**TRY IT**
Would you return, word for word, the lines of the data below from the line with "pvAloop b rc cs (rest1" through the line with "let k := PySem.Int.floordiv rest 4", and no others?

╭─ RECORDS PROVIDED

-- pv_equiv track=rewrite | github.com/ccbling26/leetcode | 1599/solution.py | minOperationsMaxProfit
-- ===== SOURCE A (Python) =====
-- from typing import List
--
-- def minOperationsMaxProfit(customers: List[int], boardingCost: int, runningCost: int) -> int:
--     if 4 * boardingCost <= runningCost:
--         return -1
--     min_round, cur_round, max_profits, cur_profits, rest_num = 0, 0, 0, 0, 0
--     i, n = 0, len(customers)
--     while i < n or rest_num:
--         if i < n:
--             rest_num += customers[i]
--             i += 1
--         cur_profits += min(4, rest_num) * boardingCost - runningCost
--         cur_round += 1
--         if cur_profits > max_profits:
--             max_profits = cur_profits
--             min_round = cur_round
--         rest_num -= min(rest_num, 4)
--     return min_round if min_round else -1
-- ===== SOURCE B (Python) =====
-- def minOperationsMaxProfit(customers, boardingCost, runningCost):
--     if 4 * boardingCost <= runningCost:
--         return -1
--     rest = profit = best = best_round = rnd = 0
--     for c in customers:
--         rest += c
--         profit += min(4, rest) * boardingCost - runningCost
--         rnd += 1
--         if profit > best:
--             best, best_round = profit, rnd
--         rest -= min(rest, 4)
--     # leftover rest >= 0: drain it in closed form (profit rises by d each full round)
--     d = 4 * boardingCost - runningCost
--     k, r = divmod(rest, 4)
--     if k > 0 and profit + k * d > best:
--         best, best_round = profit + k * d, rnd + k
--     if r > 0 and profit + k * d + r * boardingCost - runningCost > best:
--         best_round = rnd + k + 1
--     return best_round if best_round else -1
-- ===== Notes on version B (the rewrite author's own statement) =====
-- stated objective: faster
-- what changed: A drains the leftover queue one 4-person round at a time (O(sum(customers)) iterations); B runs only the n per-customer rounds and replaces the entire drain loop by O(1) arithmetic on rest//4 and rest%4, using that each full drain round adds the same positive profit 4*boardingCost-runningCost.
import Mathlib
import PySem

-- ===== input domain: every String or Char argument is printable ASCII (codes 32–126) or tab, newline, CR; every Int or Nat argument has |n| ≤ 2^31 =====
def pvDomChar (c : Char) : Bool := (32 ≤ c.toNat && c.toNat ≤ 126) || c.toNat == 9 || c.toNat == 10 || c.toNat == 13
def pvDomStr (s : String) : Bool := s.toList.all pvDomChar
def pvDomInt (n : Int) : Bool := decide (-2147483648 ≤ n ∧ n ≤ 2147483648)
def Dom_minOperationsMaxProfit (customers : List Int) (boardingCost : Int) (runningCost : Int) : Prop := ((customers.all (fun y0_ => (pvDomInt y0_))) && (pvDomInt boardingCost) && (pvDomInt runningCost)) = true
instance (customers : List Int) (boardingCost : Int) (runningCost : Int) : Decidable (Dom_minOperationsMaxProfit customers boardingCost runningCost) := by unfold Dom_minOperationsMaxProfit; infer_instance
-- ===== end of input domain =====

-- B replaces A's O(sum customers) leftover-draining loop by O(1) arithmetic on rest // 4 and
-- rest % 4 (the drain profit rises by a fixed positive amount per full round), making the whole
-- function O(n); the per-customer phase is unchanged.

-- ===== PORT A =====
-- A's single while-loop: while there are unread customers or waiting people, board min(4,rest).
def pvAloop (b rc : Int) : List Int → Int → Int → Int → Int → Int → Int
  | c :: cs, rest, p, m, mr, rd =>
      let rest1 := rest + c
      let p1 := p + min 4 rest1 * b - rc
      let rd1 := rd + 1
      pvAloop b rc cs (rest1 - min rest1 4) p1 (if p1 > m then p1 else m)
        (if p1 > m then rd1 else mr) rd1
  | [], rest, p, m, mr, rd =>
      if rest ≠ 0 then
        let p1 := p + min 4 rest * b - rc
        let rd1 := rd + 1
        pvAloop b rc [] (rest - min rest 4) p1 (if p1 > m then p1 else m)
          (if p1 > m then rd1 else mr) rd1
      else if mr ≠ 0 then mr else -1
  termination_by cs rest => (cs.length, rest.toNat + (if rest = 0 then 0 else 1))
  decreasing_by
  · exact Prod.Lex.left _ _ (by simp)
  · apply Prod.Lex.right
    rcases le_or_gt rest 4 with h4 | h4
    · rw [min_eq_left h4]; split_ifs <;> omega
    · rw [min_eq_right (by omega : (4:Int) ≤ rest)]; split_ifs <;> omega

def minOperationsMaxProfit (customers : List Int) (boardingCost : Int) (runningCost : Int) : Int :=
  if 4 * boardingCost ≤ runningCost then -1
  else pvAloop boardingCost runningCost customers 0 0 0 0 0

-- ===== PORT B =====
-- B's per-customer step (identical rules to a single round with a fresh customer).
def pvBstep (b rc : Int) (st : Int × Int × Int × Int × Int) (c : Int) : Int × Int × Int × Int × Int :=
  let rest1 := st.1 + c
  let p1 := st.2.1 + min 4 rest1 * b - rc
  let rd1 := st.2.2.2.2 + 1
  (rest1 - min rest1 4, p1, (if p1 > st.2.2.1 then p1 else st.2.2.1),
   (if p1 > st.2.2.1 then rd1 else st.2.2.2.1), rd1)

-- B's closed-form drain of the leftover queue (rest // 4 full rounds, then a partial round).
def pvBfinish (b rc rest p m mr rd : Int) : Int :=
  let d := 4 * b - rc
  let k := PySem.Int.floordiv rest 4
  let r := PySem.Int.mod rest 4
  let m1 := if k > 0 ∧ p + k * d > m then p + k * d else m
  let mr1 := if k > 0 ∧ p + k * d > m then rd + k else mr
  let mr2 := if r > 0 ∧ p + k * d + r * b - rc > m1 then rd + k + 1 else mr1
  if mr2 ≠ 0 then mr2 else -1

def minOperationsMaxProfit_alt (customers : List Int) (boardingCost : Int) (runningCost : Int) : Int :=
  if 4 * boardingCost ≤ runningCost then -1
  else
    let st := customers.foldl (pvBstep boardingCost runningCost) (0, 0, 0, 0, 0)
    pvBfinish boardingCost runningCost st.1 st.2.1 st.2.2.1 st.2.2.2.1 st.2.2.2.2

-- ===== PRECONDITION & SPEC =====
def Spec_minOperationsMaxProfit (customers : List Int) (boardingCost : Int) (runningCost : Int) (out : Int) : Prop := out = minOperationsMaxProfit_alt customers boardingCost runningCost
instance (customers : List Int) (boardingCost : Int) (runningCost : Int) (out : Int) : Decidable (Spec_minOperationsMaxProfit customers boardingCost runningCost out) := by unfold Spec_minOperationsMaxProfit; infer_instance

-- ===== CLAIM (what is proved, stated in full; the proofs are below) =====
def Claim_equal_minOperationsMaxProfit : Prop := ∀ (customers : List Int) (boardingCost : Int) (runningCost : Int), Dom_minOperationsMaxProfit customers boardingCost runningCost → Spec_minOperationsMaxProfit customers boardingCost runningCost (minOperationsMaxProfit customers boardingCost runningCost)

-- ===== LEMMAS AND PROOFS =====

-- Proof-side abstraction of pvBfinish with the drain parameters k (full rounds), r (remainder)
-- and the per-round profit d explicit.
def pvGfin (b rc d k r p m mr rd : Int) : Int :=
  let m1 := if k > 0 ∧ p + k * d > m then p + k * d else m
  let mr1 := if k > 0 ∧ p + k * d > m then rd + k else mr
  let mr2 := if r > 0 ∧ p + k * d + r * b - rc > m1 then rd + k + 1 else mr1
  if mr2 ≠ 0 then mr2 else -1

theorem pvBfinish_eq_gfin (b rc rest p m mr rd : Int) :
    pvBfinish b rc rest p m mr rd =
      pvGfin b rc (4 * b - rc) (PySem.Int.floordiv rest 4) (PySem.Int.mod rest 4) p m mr rd := rfl

-- Absorbing one full drain round into the closed form.
set_option maxHeartbeats 1000000 in
theorem pvGfin_step (b rc d k r p m mr rd : Int) (hd : 0 < d) (hk : 0 ≤ k) :
    pvGfin b rc d (k + 1) r p m mr rd =
      pvGfin b rc d k r (p + d) (if p + d > m then p + d else m)
        (if p + d > m then rd + 1 else mr) (rd + 1) := by
  unfold pvGfin
  dsimp only
  have e1 : p + d + k * d = p + (k + 1) * d := by ring
  rw [e1]
  set X := p + (k + 1) * d with hX
  have hge : p + d ≤ X := by rw [hX]; nlinarith
  have hgt : 0 < k → p + d < X := by intro h; rw [hX]; nlinarith
  have heq : k = 0 → X = p + d := by intro h; rw [hX, h]; ring
  set Q := X + r * b - rc with hQ
  clear_value Q
  clear_value X
  rcases eq_or_lt_of_le hk with h0 | h0
  · have := heq h0.symm
    split_ifs <;> omega
  · have := hgt h0
    split_ifs <;> omega

-- A's customer phase is pointwise the fold of B's step.
theorem pvAloop_phase (b rc : Int) (cs : List Int) :
    ∀ rest p m mr rd,
      pvAloop b rc cs rest p m mr rd =
        (let st := cs.foldl (pvBstep b rc) (rest, p, m, mr, rd)
         pvAloop b rc [] st.1 st.2.1 st.2.2.1 st.2.2.2.1 st.2.2.2.2) := by
  induction cs with
  | nil => intro rest p m mr rd; rfl
  | cons c cs ih =>
      intro rest p m mr rd
      rw [pvAloop]
      simp only [List.foldl_cons]
      exact ih _ _ _ _ _

-- The fold keeps rest nonnegative (each step produces a nonnegative rest).
theorem pvBstep_rest_nonneg (b rc : Int) (cs : List Int) :
    ∀ st : Int × Int × Int × Int × Int, 0 ≤ st.1 →
      0 ≤ (cs.foldl (pvBstep b rc) st).1 := by
  induction cs with
  | nil => intro st h; simpa using h
  | cons c cs ih =>
      intro st h
      simp only [List.foldl_cons]
      apply ih
      simp only [pvBstep]
      rcases le_or_gt (st.1 + c) 4 with h4 | h4
      · simp [min_eq_left h4]
      · simp [min_eq_right (le_of_lt h4)]; omega

-- A's drain loop computes B's closed form when the queue is nonnegative and d > 0.
theorem pvAloop_drain (b rc : Int) (hd : rc < 4 * b) :
    ∀ n (rest p m mr rd : Int), rest.toNat = n → 0 ≤ rest →
      pvAloop b rc [] rest p m mr rd = pvBfinish b rc rest p m mr rd := by
  intro n
  induction n using Nat.strong_induction_on with
  | _ n ih =>
    intro rest p m mr rd hn h0
    rcases eq_or_lt_of_le h0 with h | hpos
    · -- rest = 0
      rw [← h, pvAloop]
      simp [pvBfinish]
    · have hk0 := (PySem.Int.floordiv_eq_iff_of_pos (a := rest) (b := 4)
        (q := PySem.Int.floordiv rest 4) (by omega)).mp rfl
      have hm0 := PySem.Int.floordiv_mul_add_mod rest 4
      rcases lt_or_ge rest 4 with h4 | h4
      · -- 0 < rest < 4 : one final partial round, then rest = 0
        rw [pvAloop]
        simp only [if_pos (by omega : rest ≠ 0), min_eq_right (le_of_lt h4),
          min_eq_left (le_of_lt h4), sub_self]
        rw [pvAloop]
        simp only [if_neg (by omega : ¬ (0:Int) ≠ 0)]
        have hk : PySem.Int.floordiv rest 4 = 0 := by omega
        have hr : PySem.Int.mod rest 4 = rest := by omega
        rw [pvBfinish_eq_gfin]
        simp only [pvGfin, hk, hr]
        have e : p + 0 * (4 * b - rc) + rest * b - rc = p + rest * b - rc := by ring
        rw [e]
        generalize p + rest * b - rc = W
        split_ifs <;> omega
      · -- rest ≥ 4 : one full round, then the closed form absorbs it
        have hk1 := (PySem.Int.floordiv_eq_iff_of_pos (a := rest - 4) (b := 4)
          (q := PySem.Int.floordiv (rest - 4) 4) (by omega)).mp rfl
        have hm1 := PySem.Int.floordiv_mul_add_mod (rest - 4) 4
        have hk4 : PySem.Int.floordiv rest 4 = PySem.Int.floordiv (rest - 4) 4 + 1 := by omega
        have hr4 : PySem.Int.mod rest 4 = PySem.Int.mod (rest - 4) 4 := by omega
        rw [pvAloop]
        simp only [if_pos (by omega : rest ≠ 0),
          min_eq_left (by omega : (4:Int) ≤ rest),
          min_eq_right (by omega : (4:Int) ≤ rest)]
        rw [ih (rest - 4).toNat (by omega) _ _ _ _ _ rfl (by omega)]
        rw [pvBfinish_eq_gfin, pvBfinish_eq_gfin, hk4, hr4]
        have ep : p + 4 * b - rc = p + (4 * b - rc) := by ring
        rw [ep]
        exact (pvGfin_step b rc (4 * b - rc) (PySem.Int.floordiv (rest - 4) 4)
          (PySem.Int.mod (rest - 4) 4) p m mr rd (by omega) (by omega)).symm

-- ===== VERDICT (by name: the statement is the Claim_ definition above) =====
theorem minOperationsMaxProfit_spec : Claim_equal_minOperationsMaxProfit := by
  intro cs b rc _
  unfold Spec_minOperationsMaxProfit minOperationsMaxProfit minOperationsMaxProfit_alt
  by_cases hg : 4 * b ≤ rc
  · simp [hg]
  · simp only [if_neg hg]
    rw [pvAloop_phase]
    have h0 : 0 ≤ (cs.foldl (pvBstep b rc) (0,0,0,0,0)).1 :=
      pvBstep_rest_nonneg b rc cs _ (by norm_num)
    exact pvAloop_drain b rc (by omega) _ _ _ _ _ _ rfl h0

╰─

**WRITTEN ANSWER**
      pvAloop b rc cs (rest1 - min rest1 4) p1 (if p1 > m then p1 else m)
        (if p1 > m then rd1 else mr) rd1
  | [], rest, p, m, mr, rd =>
      if rest ≠ 0 then
        let p1 := p + min 4 rest * b - rc
        let rd1 := rd + 1
        pvAloop b rc [] (rest - min rest 4) p1 (if p1 > m then p1 else m)
          (if p1 > m then rd1 else mr) rd1
      else if mr ≠ 0 then mr else -1
  termination_by cs rest => (cs.length, rest.toNat + (if rest = 0 then 0 else 1))
  decreasing_by
  · exact Prod.Lex.left _ _ (by simp)
  · apply Prod.Lex.right
    rcases le_or_gt rest 4 with h4 | h4
    · rw [min_eq_left h4]; split_ifs <;> omega
    · rw [min_eq_right (by omega : (4:Int) ≤ rest)]; split_ifs <;> omega

def minOperationsMaxProfit (customers : List Int) (boardingCost : Int) (runningCost : Int) : Int :=
  if 4 * boardingCost ≤ runningCost then -1
  else pvAloop boardingCost runningCost customers 0 0 0 0 0

-- ===== PORT B =====
-- B's per-customer step (identical rules to a single round with a fresh customer).
def pvBstep (b rc : Int) (st : Int × Int × Int × Int × Int) (c : Int) : Int × Int × Int × Int × Int :=
  let rest1 := st.1 + c
  let p1 := st.2.1 + min 4 rest1 * b - rc
  let rd1 := st.2.2.2.2 + 1
  (rest1 - min rest1 4, p1, (if p1 > st.2.2.1 then p1 else st.2.2.1),
   (if p1 > st.2.2.1 then rd1 else st.2.2.2.1), rd1)

-- B's closed-form drain of the leftover queue (rest // 4 full rounds, then a partial round).
def pvBfinish (b rc rest p m mr rd : Int) : Int :=
  let d := 4 * b - rc
  let k := PySem.Int.floordiv rest 4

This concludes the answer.